EDITORIAL: AMERICAN “EXCEPTIONALISM” AND TRUMP’S FASCISM
Vinod Mubayi
Many US Presidents, including President Obama, have celebrated America as an “exceptional” country and voiced many paeans to its exceptionalism. They meant this in a wholly positive sense of course, although it is difficult not to regard the United States at its founding as exceptional in a very different sense: its hypocrisy. The US founding fathers managed to integrate the soaring rhetoric of the Declaration of Independence and the Rights of Man with its complete negation in the practice of a formal system of slavery in many of the colonies along with the ongoing execution of a brutal genocide of the native American population. Now that we have Donald Trump as president, who promised to be a dictator on Day 1 of his second term, an exceptional American form of fascist government appears to be emerging.

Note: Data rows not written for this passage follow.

-- pv_equiv track=rewrite | github.com/bootyburglar/DTFBookClub | lesson1/quiz.py | search_cpu_codename
-- ===== SOURCE A (Python) =====
-- def search_cpu_codename(years: list) -> list:
--     cpu_dict={'kaby lake':2015,'ice lake':2016,'comet lake':2017,'alder lake':2018,'whisky lake':2019}
--     output_key=[]
--     for input_year in years:
--         for cpu_key,cpu_value in cpu_dict.items():
--             if input_year ==cpu_value:
--                 output_key.append(cpu_key)
--                 break
--         else:
--             output_key.append(None)
--     return output_key
--
--     pass
-- ===== SOURCE B (Python) =====
-- def search_cpu_codename(years: list) -> list:
--     # The codename years form the consecutive range 2015..2019, so the answer is
--     # pure arithmetic: index (year - 2015) into the name table, None outside range.
--     names = ['kaby lake', 'ice lake', 'comet lake', 'alder lake', 'whisky lake']
--     return [names[y - 2015] if 2015 <= y <= 2019 else None for y in years]
-- ===== Notes on version B (the rewrite author's own statement) =====
-- stated objective: alternative
-- what changed: Replaces A's per-year scan of the dict items by closed-form arithmetic indexing: since the codename years are the consecutive range 2015..2019, B computes names[y-2015] under a range check, with no dict or scan at all.
import Mathlib
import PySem

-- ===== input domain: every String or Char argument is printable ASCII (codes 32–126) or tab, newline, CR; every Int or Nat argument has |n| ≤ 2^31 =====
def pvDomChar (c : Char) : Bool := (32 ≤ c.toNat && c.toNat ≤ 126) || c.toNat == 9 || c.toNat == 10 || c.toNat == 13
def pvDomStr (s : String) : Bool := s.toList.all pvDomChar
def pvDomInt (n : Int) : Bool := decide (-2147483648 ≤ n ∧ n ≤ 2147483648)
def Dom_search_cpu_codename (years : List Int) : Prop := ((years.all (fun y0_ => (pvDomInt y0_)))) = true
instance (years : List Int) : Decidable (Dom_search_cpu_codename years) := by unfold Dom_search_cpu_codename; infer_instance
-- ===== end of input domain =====

-- B drops A's per-year scan of the dict items: the codename years are the consecutive
-- range 2015..2019, so B indexes a name table arithmetically (names[y-2015] under a
-- range check) — an alternative, scan-free formulation with the same output.

-- ===== PORT A =====
-- the literal cpu_dict of A, as its .items() list (insertion order)
def cpuItemsA : List (String × Int) :=
  [("kaby lake", 2015), ("ice lake", 2016), ("comet lake", 2017),
   ("alder lake", 2018), ("whisky lake", 2019)]

-- the inner 'for cpu_key,cpu_value in cpu_dict.items(): … break / else: append None'
def innerScanA (input_year : Int) : List (String × Int) → Option String
  | [] => none
  | (cpu_key, cpu_value) :: rest =>
      if input_year == cpu_value then some cpu_key else innerScanA input_year rest

def search_cpu_codename (years : List Int) : List (Option String) :=
  years.foldl (fun output_key input_year => output_key ++ [innerScanA input_year cpuItemsA]) []

-- ===== PORT B =====
-- names = ['kaby lake', ...]
def namesB : List String :=
  ["kaby lake", "ice lake", "comet lake", "alder lake", "whisky lake"]

-- [names[y - 2015] if 2015 <= y <= 2019 else None for y in years]
-- (the index y-2015 is in range 0..4 whenever the guard holds, so plain list indexing is exact)
def search_cpu_codename_alt (years : List Int) : List (Option String) :=
  years.map (fun y => if 2015 ≤ y ∧ y ≤ 2019 then namesB[(y - 2015).toNat]? else none)

-- ===== PRECONDITION & SPEC =====
def Spec_search_cpu_codename (years : List Int) (out : List (Option String)) : Prop := out = search_cpu_codename_alt years
instance (years : List Int) (out : List (Option String)) : Decidable (Spec_search_cpu_codename years out) := by unfold Spec_search_cpu_codename; infer_instance

-- ===== CLAIM (what is proved, stated in full; the proofs are below) =====
def Claim_equal_search_cpu_codename : Prop := ∀ (years : List Int), Dom_search_cpu_codename years → Spec_search_cpu_codename years (search_cpu_codename years)

-- ===== LEMMAS AND PROOFS =====
-- the append-accumulating fold is a map
lemma foldA_eq_map (years : List Int) (acc : List (Option String)) :
    years.foldl (fun output_key input_year => output_key ++ [innerScanA input_year cpuItemsA]) acc
      = acc ++ years.map (fun y => innerScanA y cpuItemsA) := by
  induction years generalizing acc with
  | nil => simp
  | cons y ys ih => simp [List.foldl, ih]

-- per element, A's inner scan agrees with B's arithmetic indexing
lemma scan_eq_index (y : Int) :
    innerScanA y cpuItemsA
      = (if 2015 ≤ y ∧ y ≤ 2019 then namesB[(y - 2015).toNat]? else none) := by
  by_cases h : 2015 ≤ y ∧ y ≤ 2019
  · obtain ⟨h1, h2⟩ := h
    interval_cases y <;> simp [cpuItemsA, innerScanA, namesB]
  · simp only [if_neg h]
    simp only [cpuItemsA, innerScanA]
    split_ifs with a b c d e <;> simp_all

-- ===== VERDICT (by name: the statement is the Claim_ definition above) =====
theorem search_cpu_codename_spec : Claim_equal_search_cpu_codename := by
  intro years _
  unfold Spec_search_cpu_codename search_cpu_codename search_cpu_codename_alt
  rw [foldA_eq_map]
  simp [scan_eq_index]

Trump is the front man of his MAGA (Make America Great Again) regime whose guiding principle all his life has been What’s In It For Me? His personal political style is that of a bully who seeks domination and demands submission. But, unlike past fascisms like Nazi Germany that were led by a Fuhrer operating through a party with a single ideology based on race or ethnicity, Trump’s fascist movement seems to consist of two distinct sets of followers; one could be considered the ‘America First’ white supremacist type of group of isolationists led by people like Steve Bannon, the other may be called the tech-bro group whose current leader is indisputably Elon Musk, the world richest man. While these two groups may share some common objectives, such as destroying the “deep state”, they have significant differences on other issues and some conflicts between them have already emerged openly, like the one on skilled immigrants and the grant of H1-B visas to foreign tech workers.

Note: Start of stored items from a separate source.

-- pv_equiv track=rewrite | github.com/FNA2003/grupo1-tp1-v1 | lexer/Modulos/operadoresRelacionales.py | afd_relation
-- ===== SOURCE A (Python) =====
-- def afd_relation(cadena:str) -> int:
--     """ r = > | < | = | >= | <= | <> """
--
--     estado_actual:int = 0
--     estados_aceptados:list[int] = [1,2,3]
--
--
--     for caracter in cadena:
--         if caracter == ">" and estado_actual == 0:
--             estado_actual = 1
--         elif caracter == "<" and estado_actual == 0:
--             estado_actual = 2
--         elif caracter == "=" and estado_actual == 0:
--             estado_actual = 3
--         elif caracter == "=" and estado_actual == 1:
--             estado_actual = 3
--         elif (caracter == "=" or caracter == ">") and estado_actual == 2:
--             estado_actual = 3
--         else:
--             estado_actual = 4
--             break
--
--     # Devolvemos si la cadena fue aceptada
--     return (1 if estado_actual in estados_aceptados else 0)
-- ===== SOURCE B (Python) =====
-- def afd_relation(cadena: str) -> int:
--     return 1 if cadena in {">", "<", "=", ">=", "<=", "<>"} else 0
-- ===== Notes on version B (the rewrite author's own statement) =====
-- stated objective: simpler
-- what changed: Replaces the per-character DFA scan with a single membership test against the DFA's finite language, the six operator strings.
import Mathlib
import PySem

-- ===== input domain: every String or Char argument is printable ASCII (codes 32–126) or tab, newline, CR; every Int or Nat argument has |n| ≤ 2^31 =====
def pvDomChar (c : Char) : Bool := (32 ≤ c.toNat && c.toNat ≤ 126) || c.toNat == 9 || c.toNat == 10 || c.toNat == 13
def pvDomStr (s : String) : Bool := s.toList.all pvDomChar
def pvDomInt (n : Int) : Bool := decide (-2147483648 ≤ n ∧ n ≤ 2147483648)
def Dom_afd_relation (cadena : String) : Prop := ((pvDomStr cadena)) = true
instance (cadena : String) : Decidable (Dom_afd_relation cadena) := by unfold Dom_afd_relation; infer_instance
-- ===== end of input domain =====

-- B replaces A's per-character DFA scan by a membership test in the DFA's finite language (six strings); simpler, same results.

-- ===== PORT A =====
-- A's for-loop with break, as structural recursion over the characters with the same state.
def afd_relation_loop : List Char → Int → Int
  | [], estado_actual => estado_actual
  | caracter :: rest, estado_actual =>
    if caracter = '>' ∧ estado_actual = 0 then afd_relation_loop rest 1
    else if caracter = '<' ∧ estado_actual = 0 then afd_relation_loop rest 2
    else if caracter = '=' ∧ estado_actual = 0 then afd_relation_loop rest 3
    else if caracter = '=' ∧ estado_actual = 1 then afd_relation_loop rest 3
    else if (caracter = '=' ∨ caracter = '>') ∧ estado_actual = 2 then afd_relation_loop rest 3
    else 4  -- break: loop ends with estado_actual = 4

def afd_relation (cadena : String) : Int :=
  let estado_actual : Int := afd_relation_loop cadena.toList 0
  if estado_actual ∈ ([1, 2, 3] : List Int) then 1 else 0

-- ===== PORT B =====
def afd_relation_alt (cadena : String) : Int :=
  if cadena ∈ ([">", "<", "=", ">=", "<=", "<>"] : List String) then 1 else 0

-- ===== PRECONDITION & SPEC =====
def Spec_afd_relation (cadena : String) (out : Int) : Prop := out = afd_relation_alt cadena
instance (cadena : String) (out : Int) : Decidable (Spec_afd_relation cadena out) := by unfold Spec_afd_relation; infer_instance

-- ===== CLAIM (what is proved, stated in full; the proofs are below) =====
def Claim_equal_afd_relation : Prop := ∀ (cadena : String), Dom_afd_relation cadena → Spec_afd_relation cadena (afd_relation cadena)

-- ===== LEMMAS AND PROOFS =====
-- A's loop from state 0 accepts exactly the six operator strings (as char lists).
theorem afd_relation_list (l : List Char) :
    ((if afd_relation_loop l 0 ∈ ([1, 2, 3] : List Int) then 1 else 0 : Int)
      = if l = ['>'] ∨ l = ['<'] ∨ l = ['='] ∨ l = ['>', '='] ∨ l = ['<', '='] ∨ l = ['<', '>']
        then 1 else 0) := by
  match l with
  | [] => simp [afd_relation_loop]
  | [c] =>
    by_cases h1 : c = '>' <;> by_cases h2 : c = '<' <;> by_cases h3 : c = '=' <;>
      simp_all [afd_relation_loop]
  | c :: d :: rest =>
    by_cases h1 : c = '>' <;> by_cases h2 : c = '<' <;> by_cases h3 : c = '=' <;>
      by_cases g1 : d = '>' <;> by_cases g2 : d = '=' <;>
      rcases rest with _ | ⟨e, rest⟩ <;>
      simp_all [afd_relation_loop]

-- ===== VERDICT (by name: the statement is the Claim_ definition above) =====
theorem afd_relation_spec : Claim_equal_afd_relation := by
  intro cadena _
  unfold Spec_afd_relation afd_relation afd_relation_alt
  rw [afd_relation_list]
  congr 1
  simp only [List.mem_cons, List.not_mem_nil, or_false,
    ← String.toList_inj]
  rfl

Trump gave full freedom to his own fascist impulses as soon as he was inaugurated by pardoning the 1600 criminals who he had incited to assault the US Capitol on Jan 6, 2021 to prevent the certification of Joe Biden’s victory in the November 2020 election. Many of these people had pled guilty to and been convicted of violent assaults on law enforcement personnel and sentenced to long prison terms. This completely arbitrary action showed the whole world clearly the fragility of the legal order in a so-called nation of laws. Trump is a convicted felon himself and he would very likely have been in jail now had he not been rescued by a bizarre judgement of the US Supreme Court last June that essentially made the US president into a monarch instead of a citizen subject to the same laws as any other citizen. Compounding this fragility is the fact that almost no elected member of Congress belonging to the Republican party that currently controls both the Senate and the House of Representatives expressed any disapproval of Trump’s pardons despite the fact that several of them were in acute danger of being assaulted on Jan 6, 2021 themselves when the violent mob instigated by Trump forced its way into the Capitol building. Their subservience to Trump evokes shades of the fealty pledged by Nazi Party political leaders to Adolf Hitler.
Trying to justify his grotesque pardons, Trump was quoted by the New York Times (NYT) as saying that in his clemency order he tried to recast Jan 6, 2021 as a “day of love” and said the order would “end a grave national injustice that has been perpetrated upon the American people over the last four years” and begin “a process of national reconciliation.” However, NYT also quoted a federal judge who repudiated Trump’s twisted logic. In a written court order Judge Beryl A. Howell stated: “No ‘national injustice’ occurred here, just as no outcome-determinative election fraud occurred in the 2020 presidential election, no ‘process of national reconciliation’ can begin when poor losers, whose preferred candidate loses an election, are glorified for disrupting a constitutionally mandated proceeding in Congress and doing so with impunity.” “This court,” Judge Howell concluded, “cannot let stand the revisionist myth relayed in this presidential pronouncement.”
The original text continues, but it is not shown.